Furthermore, there was an overt association to cyber attacks by nation-states against CIs. For example, Spain’s NCSS cites “that there is evidence that State actors have offensive capabilities to attack CIs,” and the UK’s NCSS mentions the detection of “attacks carried out by states or sponsored by them.”
The evidence presented supports the idea of CIP as a transnational initiative or a positive agenda for Nation-States.
There is a growing collective perception that cyber threats are especially interested in CIs. This could support an ambitious cooperation point: creating trust-building mechanisms to limit the development of cyber weapons specifically aimed at CIs. The proposal would be analogous to control of chemical weapons, which are quite consensual in the international community.
It is essential to notice that offensive cyber artifacts built to attack CIs demand expertise since protocols applicable to a programmable logic controller (PLC) are not (yet) commonly available.
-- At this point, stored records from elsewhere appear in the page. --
-- pv_equiv track=rewrite | github.com/TheVosges/n-gram-finder- | ngramy.py | anb
-- ===== SOURCE A (Python) =====
-- from copy import deepcopy
--
-- def anb(tab_napis1,tab_napis2):
--     """ Funkcja znajdująca częsc wspolna tablic n-gramow
--
--             Args:
--                 tab_napis1 (list): tablica n-gramow pierwszego wyrazu
--                 tab_napis2 (list): tablica n-gramow drugiego wyrazu
--             Returns:
--                 aub (list): tablica czesci wspolnej ngramow wyrazow dla kolejno (2-gramów, 3-gramów i 4-gramów)
--     """
--     if not isinstance(tab_napis1, list) or not isinstance(tab_napis2, list):
--         raise TypeError("Błędny typ danych")
--     for i in tab_napis1:
--         for z in i:
--             if not isinstance(z, str):
--                 raise ValueError("Błędny typ danych")
--     for i in tab_napis2:
--         for z in i:
--             if not isinstance(z, str):
--                 raise ValueError("Błędny typ danych")
--     anb = []
--     anb_pomoc = []
--     i_anb=0
--     while i_anb<=(len(tab_napis1)-1):
--         tab_pomoc1 = deepcopy(tab_napis1[i_anb])
--         tab_pomoc2 = deepcopy(tab_napis2[i_anb])
--         i_pomoc1 = 0
--         i_pomoc2 = 0
--         while i_pomoc1 <= (len(tab_pomoc1)-1):
--             while i_pomoc2 <= (len(tab_pomoc2)-1):
--                 if tab_pomoc2[i_pomoc2] == tab_pomoc1[i_pomoc1]:
--                     if tab_pomoc2[i_pomoc2] not in anb_pomoc:
--                         anb_pomoc.append(tab_pomoc2[i_pomoc2]) #dopisywane do tablicy anb_pomoc sa wartosci ktore znajduja sie w obu tablicach poczatkowych i nie sa juz w tablicy anb
--                 i_pomoc2+=1
--             i_pomoc2=0
--             i_pomoc1+=1
--         anb.append(anb_pomoc) #anb_pomoc do anb
--         anb_pomoc = []
--         i_anb+=1
--     return anb
-- ===== SOURCE B (Python) =====
-- def anb(tab_napis1, tab_napis2):
--     if not isinstance(tab_napis1, list) or not isinstance(tab_napis2, list):
--         raise TypeError("Błędny typ danych")
--     for i in tab_napis1:
--         for z in i:
--             if not isinstance(z, str):
--                 raise ValueError("Błędny typ danych")
--     for i in tab_napis2:
--         for z in i:
--             if not isinstance(z, str):
--                 raise ValueError("Błędny typ danych")
--     result = []
--     for i in range(len(tab_napis1)):
--         common = set(tab_napis1[i]) & set(tab_napis2[i])
--         result.append([x for x in dict.fromkeys(tab_napis1[i]) if x in common])
--     return result
-- ===== Notes on version B (the rewrite author's own statement) =====
-- stated objective: idiomatic
-- what changed: A's three nested index-driven while loops with a linear 'not in' scan against the growing result are replaced by a per-group set intersection plus an ordered dedup (dict.fromkeys) of the first list, filtered by membership in the intersection.
import Mathlib
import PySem

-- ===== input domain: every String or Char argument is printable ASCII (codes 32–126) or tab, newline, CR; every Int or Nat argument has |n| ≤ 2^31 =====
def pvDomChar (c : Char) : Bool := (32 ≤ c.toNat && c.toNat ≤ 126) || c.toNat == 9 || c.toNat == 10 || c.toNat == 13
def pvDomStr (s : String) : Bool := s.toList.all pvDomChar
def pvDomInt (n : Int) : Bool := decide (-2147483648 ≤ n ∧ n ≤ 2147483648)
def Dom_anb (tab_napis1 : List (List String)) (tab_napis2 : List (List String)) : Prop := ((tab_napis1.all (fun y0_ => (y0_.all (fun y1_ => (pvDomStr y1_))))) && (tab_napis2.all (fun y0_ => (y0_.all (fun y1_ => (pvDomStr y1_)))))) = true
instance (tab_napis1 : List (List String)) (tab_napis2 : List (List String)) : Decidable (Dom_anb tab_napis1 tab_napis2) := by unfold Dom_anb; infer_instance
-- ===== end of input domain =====

-- B replaces A's hand-written nested index-scans (quadratic membership against the growing result)
-- with a per-group set intersection plus an ordered dedup of the first list — idiomatic Python.
-- Return-value equivalence only; neither version mutates its arguments (A deepcopies).

-- ===== PORT A =====
-- inner 'while i_pomoc2' loop: scan tab_pomoc2, append matches not yet collected
def anbLoop2 (x : String) : List String → List String → List String
  | [], acc => acc
  | y :: ys, acc => anbLoop2 x ys (if y = x ∧ y ∉ acc then acc ++ [y] else acc)

-- middle 'while i_pomoc1' loop: run the inner loop for each element of tab_pomoc1
def anbLoop1 (l2 : List String) : List String → List String → List String
  | [], acc => acc
  | x :: xs, acc => anbLoop1 l2 xs (anbLoop2 x l2 acc)

-- outer 'while i_anb' loop: one group per index of tab_napis1 (tab_napis2[i_anb] would raise
-- IndexError when out of range — excluded by Pre_anb, total form via getD)
def anb (tab_napis1 : List (List String)) (tab_napis2 : List (List String)) : List (List String) :=
  (List.range tab_napis1.length).map (fun i =>
    anbLoop1 ((PySem.List.pyGet? tab_napis2 (i : Int)).getD [])
      ((PySem.List.pyGet? tab_napis1 (i : Int)).getD []) [])

-- ===== PORT B =====
def anb_alt (tab_napis1 : List (List String)) (tab_napis2 : List (List String)) : List (List String) :=
  (List.range tab_napis1.length).map (fun i =>
    let l1 := (PySem.List.pyGet? tab_napis1 (i : Int)).getD []
    let l2 := (PySem.List.pyGet? tab_napis2 (i : Int)).getD []
    let common : PySem.Set String := PySem.Set.inter (PySem.Set.ofList l1) (PySem.Set.ofList l2)
    (PySem.List.dedup l1).filter (fun x => PySem.Set.contains common x))

-- ===== PRECONDITION & SPEC =====
-- A indexes tab_napis2[i] for every i < len(tab_napis1): a shorter tab_napis2 raises IndexError.
def Pre_anb (tab_napis1 : List (List String)) (tab_napis2 : List (List String)) : Prop :=
  tab_napis1.length ≤ tab_napis2.length
instance (tab_napis1 : List (List String)) (tab_napis2 : List (List String)) : Decidable (Pre_anb tab_napis1 tab_napis2) := by unfold Pre_anb; infer_instance

def pvWitness_anb : List (List String) × List (List String) :=
  ([["ab", "bc", "ab"], ["xy"]], [["bc", "zz", "ab"], ["qq"]])

def Spec_anb (tab_napis1 : List (List String)) (tab_napis2 : List (List String)) (out : List (List String)) : Prop := out = anb_alt tab_napis1 tab_napis2
instance (tab_napis1 : List (List String)) (tab_napis2 : List (List String)) (out : List (List String)) : Decidable (Spec_anb tab_napis1 tab_napis2 out) := by unfold Spec_anb; infer_instance

-- ===== CLAIM (what is proved, stated in full; the proofs are below) =====
def Claim_equal_anb : Prop := ∀ (tab_napis1 : List (List String)) (tab_napis2 : List (List String)), Dom_anb tab_napis1 tab_napis2 → Pre_anb tab_napis1 tab_napis2 → Spec_anb tab_napis1 tab_napis2 (anb tab_napis1 tab_napis2)

-- ===== LEMMAS AND PROOFS =====

-- ordered first-occurrence dedup relative to an already-seen list (proof helper)
def dseen (seen : List String) : List String → List String
  | [] => []
  | x :: xs => if x ∈ seen then dseen seen xs else x :: dseen (seen ++ [x]) xs

theorem dseen_congr (s t : List String) (hs : ∀ a, a ∈ s ↔ a ∈ t) (xs : List String) :
    dseen s xs = dseen t xs := by
  induction xs generalizing s t with
  | nil => rfl
  | cons x xs ih =>
    simp only [dseen]
    by_cases hx : x ∈ s
    · rw [if_pos hx, if_pos ((hs x).1 hx)]
      exact ih s t hs
    · rw [if_neg hx, if_neg (fun h => hx ((hs x).2 h))]
      refine congrArg _ (ih _ _ (fun a => ?_))
      simp [hs a]

theorem foldl_add_eq_dseen (xs s : List String) :
    xs.foldl PySem.Set.add s = s ++ dseen s xs := by
  induction xs generalizing s with
  | nil => simp [dseen]
  | cons x xs ih =>
    simp only [List.foldl_cons, dseen, PySem.Set.add, PySem.Set.contains]
    by_cases hx : x ∈ s
    · simp [hx, ih]
    · rw [if_neg (by simp [hx]), if_neg hx, ih (s ++ [x])]
      simp

theorem dedup_eq_dseen (xs : List String) : PySem.List.dedup xs = dseen [] xs := by
  have h := foldl_add_eq_dseen xs []
  simpa [PySem.List.dedup, PySem.Set.ofList] using h

theorem anbLoop2_eq (x : String) (l2 acc : List String) :
    anbLoop2 x l2 acc = if x ∈ l2 ∧ x ∉ acc then acc ++ [x] else acc := by
  induction l2 generalizing acc with
  | nil => simp [anbLoop2]
  | cons y ys ih =>
    simp only [anbLoop2]
    by_cases hy : y = x
    · subst hy
      by_cases ha : y ∈ acc
      · simp [ha, ih]
      · simp [ha, ih]
    · by_cases ha : x ∈ acc
      · simp [hy, ha, ih]
      · simp [hy, ha, ih, Ne.symm hy]

-- extending 'seen' with an element the filter rejects does not change the filtered dedup
theorem dseen_filter_extra (l2 : List String) (x : String) (hx : x ∉ l2) :
    ∀ (xs seen : List String),
      (dseen (seen ++ [x]) xs).filter (fun a => decide (a ∈ l2)) =
      (dseen seen xs).filter (fun a => decide (a ∈ l2)) := by
  intro xs
  induction xs with
  | nil => intro seen; rfl
  | cons y ys ih =>
    intro seen
    simp only [dseen]
    by_cases hy : y = x
    · subst hy
      by_cases hs : y ∈ seen
      · rw [if_pos (by simp [hs]), if_pos hs]
        exact ih seen
      · rw [if_pos (by simp), if_neg hs]
        simp [hx]
    · by_cases hs : y ∈ seen
      · rw [if_pos (by simp [hs]), if_pos hs]
        exact ih seen
      · rw [if_neg (by simp [hs, hy]), if_neg hs]
        simp only [List.filter_cons]
        have hcongr : dseen (seen ++ [x] ++ [y]) ys = dseen (seen ++ [y] ++ [x]) ys := by
          apply dseen_congr
          intro a; simp; tauto
        rw [hcongr, ih (seen ++ [y])]

theorem anbLoop1_eq (l2 : List String) (l1 acc : List String) :
    anbLoop1 l2 l1 acc = acc ++ (dseen acc l1).filter (fun a => decide (a ∈ l2)) := by
  induction l1 generalizing acc with
  | nil => simp [anbLoop1, dseen]
  | cons x xs ih =>
    simp only [anbLoop1, anbLoop2_eq, dseen]
    by_cases ha : x ∈ acc
    · rw [if_pos ha, if_neg (by simp [ha]), ih]
    · by_cases hl : x ∈ l2
      · rw [if_pos ⟨hl, ha⟩, if_neg ha, ih]
        simp [hl]
      · rw [if_neg (by simp [hl]), if_neg ha, ih]
        simp only [List.filter_cons, hl, decide_false, Bool.false_eq_true, if_false]
        rw [dseen_filter_extra l2 x hl xs acc]

-- B's per-group filter against the intersection set equals plain membership in l2 on elements of l1
theorem filter_common_eq (l1 l2 : List String) :
    (PySem.List.dedup l1).filter
        (fun x => PySem.Set.contains (PySem.Set.inter (PySem.Set.ofList l1) (PySem.Set.ofList l2)) x) =
    (PySem.List.dedup l1).filter (fun a => decide (a ∈ l2)) := by
  apply List.filter_congr
  intro x hx
  have hx1 : x ∈ l1 := (PySem.List.mem_dedup l1 x).1 hx
  simp [PySem.Set.contains, PySem.Set.inter, PySem.Set.mem_ofList, hx1]

theorem group_eq (l1 l2 : List String) :
    anbLoop1 l2 l1 [] =
      (PySem.List.dedup l1).filter
        (fun x => PySem.Set.contains (PySem.Set.inter (PySem.Set.ofList l1) (PySem.Set.ofList l2)) x) := by
  rw [anbLoop1_eq, filter_common_eq, dedup_eq_dseen]
  simp

-- ===== VERDICT (by name: the statement is the Claim_ definition above) =====
theorem anb_spec : Claim_equal_anb := by
  intro t1 t2 _ _
  unfold Spec_anb anb anb_alt
  apply List.map_congr_left
  intro i _
  exact group_eq _ _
Because of this, they are historically the objective of state actors (i.e., CrashOverride, Dragonfly, Industroyer, and Stuxnet).
Based on the shared understanding of what constitutes a CI and the concern that they are the object of cyber threats, it is feasible to propose measures for creating mechanisms among the countries to regulate the use of cyberweapons with this particular intent.
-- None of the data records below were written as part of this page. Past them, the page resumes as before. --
-- pv_equiv track=rewrite | github.com/zackmdavis/Exercises_A | Advent_of_Code/2015/day_11.py | has_straight
-- ===== SOURCE A (Python) =====
-- def has_straight(password):
--     straight_counter = 0
--     for i in range(len(password)-1):
--         if ord(password[i+1]) - ord(password[i]) == 1:
--             straight_counter += 1
--             if straight_counter == 3:
--                 return True
--         else:
--             straight_counter = 0
--     return False
-- ===== SOURCE B (Python) =====
-- def has_straight(password):
--     pattern = ''.join(
--         '1' if ord(password[i + 1]) - ord(password[i]) == 1 else '0'
--         for i in range(len(password) - 1))
--     return '111' in pattern
-- ===== Notes on version B (the rewrite author's own statement) =====
-- stated objective: alternative
-- what changed: B precomputes the adjacent-difference pattern of the password as a binary string in one pass and then detects the straight by searching that string for a run of three set digits, instead of A's single loop with a resetting counter and early return.
import Mathlib
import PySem

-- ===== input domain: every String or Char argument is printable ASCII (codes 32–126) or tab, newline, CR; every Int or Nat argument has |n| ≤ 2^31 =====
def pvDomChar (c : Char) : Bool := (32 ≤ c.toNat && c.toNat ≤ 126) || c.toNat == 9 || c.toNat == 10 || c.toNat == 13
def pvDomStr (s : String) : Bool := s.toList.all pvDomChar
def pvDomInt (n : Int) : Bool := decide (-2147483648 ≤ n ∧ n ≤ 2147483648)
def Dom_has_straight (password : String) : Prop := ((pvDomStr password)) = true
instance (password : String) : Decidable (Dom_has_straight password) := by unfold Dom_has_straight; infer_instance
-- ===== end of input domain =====

-- B builds the adjacent-difference pattern as a '0'/'1' string and searches it for '111',
-- instead of A's single resetting-counter loop with early return (alternative decomposition).

-- ===== PORT A =====
-- the for-loop with early return, as recursion over the index list; c is straight_counter
def hasStraightGo (cs : List Char) : List Int → Int → Bool
  | [], _ => false
  | i :: rest, c =>
    if ((PySem.List.pyGetD cs (i + 1) ' ').toNat : Int) - ((PySem.List.pyGetD cs i ' ').toNat : Int) == 1 then
      if c + 1 == 3 then true else hasStraightGo cs rest (c + 1)
    else hasStraightGo cs rest 0

def has_straight (password : String) : Bool :=
  hasStraightGo password.toList
    (PySem.List.pyRange 0 ((password.toList.length : Int) - 1) 1) 0

-- ===== PORT B =====
-- ''.join of single '1'/'0' characters over range(len-1) is exactly this character list
def has_straight_alt (password : String) : Bool :=
  let cs := password.toList
  let pattern : List Char :=
    (PySem.List.pyRange 0 ((cs.length : Int) - 1) 1).map (fun i =>
      if ((PySem.List.pyGetD cs (i + 1) ' ').toNat : Int) - ((PySem.List.pyGetD cs i ' ').toNat : Int) == 1
      then '1' else '0')
  PySem.Chars.isIn ['1', '1', '1'] pattern

-- ===== PRECONDITION & SPEC =====
def Spec_has_straight (password : String) (out : Bool) : Prop := out = has_straight_alt password
instance (password : String) (out : Bool) : Decidable (Spec_has_straight password out) := by unfold Spec_has_straight; infer_instance

-- ===== CLAIM (what is proved, stated in full; the proofs are below) =====
def Claim_equal_has_straight : Prop := ∀ (password : String), Dom_has_straight password → Spec_has_straight password (has_straight password)

-- ===== LEMMAS AND PROOFS =====

-- A's loop over the bool pattern, abstracted
def straightLoop : List Bool → Int → Bool
  | [], _ => false
  | true :: rest, c => if c + 1 == 3 then true else straightLoop rest (c + 1)
  | false :: rest, _ => straightLoop rest 0

lemma hasStraightGo_eq_straightLoop (cs : List Char) (l : List Int) (c : Int) :
    hasStraightGo cs l c =
      straightLoop (l.map (fun i =>
        ((PySem.List.pyGetD cs (i + 1) ' ').toNat : Int) - ((PySem.List.pyGetD cs i ' ').toNat : Int) == 1)) c := by
  induction l generalizing c with
  | nil => rfl
  | cons i rest ih =>
      simp only [hasStraightGo, List.map]
      by_cases h : (((PySem.List.pyGetD cs (i + 1) ' ').toNat : Int) - ((PySem.List.pyGetD cs i ' ').toNat : Int) == 1) = true
      · simp [h, straightLoop, ih]
      · simp [eq_false_of_ne_true h, straightLoop, ih]

def boolCh (b : Bool) : Char := if b then '1' else '0'

lemma boolCh_injective : Function.Injective boolCh := by
  intro a b hab
  cases a <;> cases b <;> simp_all [boolCh]

lemma map_boolCh_infix_iff (l bs : List Bool) :
    l.map boolCh <:+: bs.map boolCh ↔ l <:+: bs := by
  constructor
  · intro h
    rcases List.infix_map_iff.mp h with ⟨l', hinf, heq⟩
    have : l = l' := List.map_injective_iff.mpr boolCh_injective heq
    exact this ▸ hinf
  · rintro ⟨s, t, h⟩
    exact ⟨s.map boolCh, t.map boolCh, by simp [← h]⟩

lemma straightLoop_iff_infix (bs : List Bool) (c : Int) (h0 : 0 ≤ c) (h2 : c ≤ 2) :
    straightLoop bs c = true ↔
      (List.replicate (3 - c.toNat) true <+: bs ∨ [true, true, true] <:+: bs) := by
  induction bs generalizing c with
  | nil =>
      simp only [straightLoop]
      constructor
      · intro h; cases h
      · rintro (h | h)
        · have := h.length_le
          simp at this
          omega
        · have := h.length_le
          simp at this
  | cons b rest ih =>
      cases b
      · -- b = false
        simp only [straightLoop]
        rw [ih 0 le_rfl (by norm_num)]
        constructor
        · rintro (h | h)
          · right
            have : [true, true, true] <+: rest := by simpa [List.replicate] using h
            exact List.infix_cons_iff.mpr (Or.inr this.isInfix)
          · exact Or.inr (List.infix_cons_iff.mpr (Or.inr h))
        · rintro (h | h)
          · exfalso
            have h3 : 1 ≤ 3 - c.toNat := by omega
            rcases Nat.exists_eq_add_of_le h3 with ⟨k, hk⟩
            rw [hk, List.replicate_add, List.replicate_one, List.singleton_append] at h
            exact absurd (List.cons_prefix_cons.mp h).1 (by simp)
          · rcases List.infix_cons_iff.mp h with h | h
            · exact absurd (List.cons_prefix_cons.mp h).1 (by simp)
            · exact Or.inr h
      · -- b = true
        simp only [straightLoop]
        by_cases hc : (c + 1 == 3) = true
        · have hc' : c = 2 := by
            have : c + 1 = 3 := by simpa using hc
            omega
          subst hc'
          simp only [if_pos hc]
          constructor
          · intro _
            left
            exact List.cons_prefix_cons.mpr ⟨rfl, List.nil_prefix⟩
          · intro _; trivial
        · have hc2 : c ≤ 1 := by
            rcases lt_or_ge c 2 with h | h
            · omega
            · exfalso; apply hc; simp; omega
          rw [if_neg hc, ih (c + 1) (by omega) (by omega)]
          have h3 : 3 - c.toNat = (3 - (c + 1).toNat) + 1 := by omega
          constructor
          · rintro (h | h)
            · left
              rw [h3, List.replicate_succ]
              exact List.cons_prefix_cons.mpr ⟨rfl, h⟩
            · right
              exact List.infix_cons_iff.mpr (Or.inr h)
          · rintro (h | h)
            · rw [h3, List.replicate_succ] at h
              exact Or.inl (List.cons_prefix_cons.mp h).2
            · rcases List.infix_cons_iff.mp h with h | h
              · left
                have h' : [true, true] <+: rest := (List.cons_prefix_cons.mp h).2
                have hle : 3 - (c + 1).toNat ≤ 2 := by omega
                have hsplit : List.replicate (3 - (c + 1).toNat) true ++
                    List.replicate (2 - (3 - (c + 1).toNat)) true = List.replicate 2 true := by
                  rw [← List.replicate_add]; congr 1; omega
                calc List.replicate (3 - (c + 1).toNat) true
                    <+: List.replicate 2 true := hsplit ▸ List.prefix_append _ _
                  _ <+: rest := by simpa [List.replicate] using h'
              · exact Or.inr h

lemma straightLoop_zero_iff (bs : List Bool) :
    straightLoop bs 0 = true ↔ [true, true, true] <:+: bs := by
  rw [straightLoop_iff_infix bs 0 le_rfl (by norm_num)]
  constructor
  · rintro (h | h)
    · exact (by simpa [List.replicate] using h : [true,true,true] <+: bs).isInfix
    · exact h
  · intro h; exact Or.inr h

-- ===== VERDICT (by name: the statement is the Claim_ definition above) =====
theorem has_straight_spec : Claim_equal_has_straight := by
  intro password _
  unfold Spec_has_straight has_straight has_straight_alt
  set cs := password.toList
  set f : Int → Bool := fun i =>
    ((PySem.List.pyGetD cs (i + 1) ' ').toNat : Int) - ((PySem.List.pyGetD cs i ' ').toNat : Int) == 1
  set idxs := PySem.List.pyRange 0 ((cs.length : Int) - 1) 1
  rw [hasStraightGo_eq_straightLoop]
  have hmap : idxs.map (fun i => if f i then '1' else '0') = (idxs.map f).map boolCh := by
    simp [boolCh, Function.comp]
  show straightLoop (idxs.map f) 0 = PySem.Chars.isIn ['1','1','1'] (idxs.map (fun i => if f i then '1' else '0'))
  rw [hmap]
  rcases hA : straightLoop (idxs.map f) 0 with _ | _
  · symm
    rw [PySem.Chars.isIn_eq_false_iff]
    intro hinf
    have : [true, true, true].map boolCh <:+: (idxs.map f).map boolCh := by
      simpa [boolCh] using hinf
    have := (map_boolCh_infix_iff _ _).mp this
    rw [← straightLoop_zero_iff] at this
    rw [hA] at this
    exact absurd this (by simp)
  · symm
    rw [PySem.Chars.isIn_iff_infix]
    have := (straightLoop_zero_iff _).mp hA
    have := (map_boolCh_infix_iff [true,true,true] (idxs.map f)).mpr this
    simpa [boolCh] using this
Following the Stuxnet case (2011), new malware samples were discovered (dubbed Duqu, Flame, and Gauss). They closely resembled Stuxnet, but the last two were not attributed to the same threat actor. That illustrates that, once the campaign is in motion, it is impossible to guarantee that other actors will not use part of its code for new attacks against different targets.
An additional argument to limit the use of cyberweapons against CIs can be derived from the Principle of Necessity, Distinction, and Proportionality from International Humanitarian Law (IHL), which demands that acts of war be directed strictly against combatants and military objectives of the enemy to avoid unnecessary or excessive damage to civilians.
Since a country’s CIs, in general, serve simultaneously civilian and military purposes, an attack against traffic transfer hubs or against power plants, for instance, could be considered a disproportionate attack on civilians.
Finally, the UN GGE 2015 Report stressed that States should not damage or impair the use and operation of critical infrastructure to provide services to the public. This norm should be interpreted in light of the NCSSs broad consensus, where several CIs are nominated and what consequences are not accepted by nation-states.
In conclusion, CIs should be considered as a potential convergence point to cyberspace. It is a concern that several countries explicitly addressed in their NCSSs. Further, they share a common perception of what constitutes a CI and what kind of consequences should be avoided.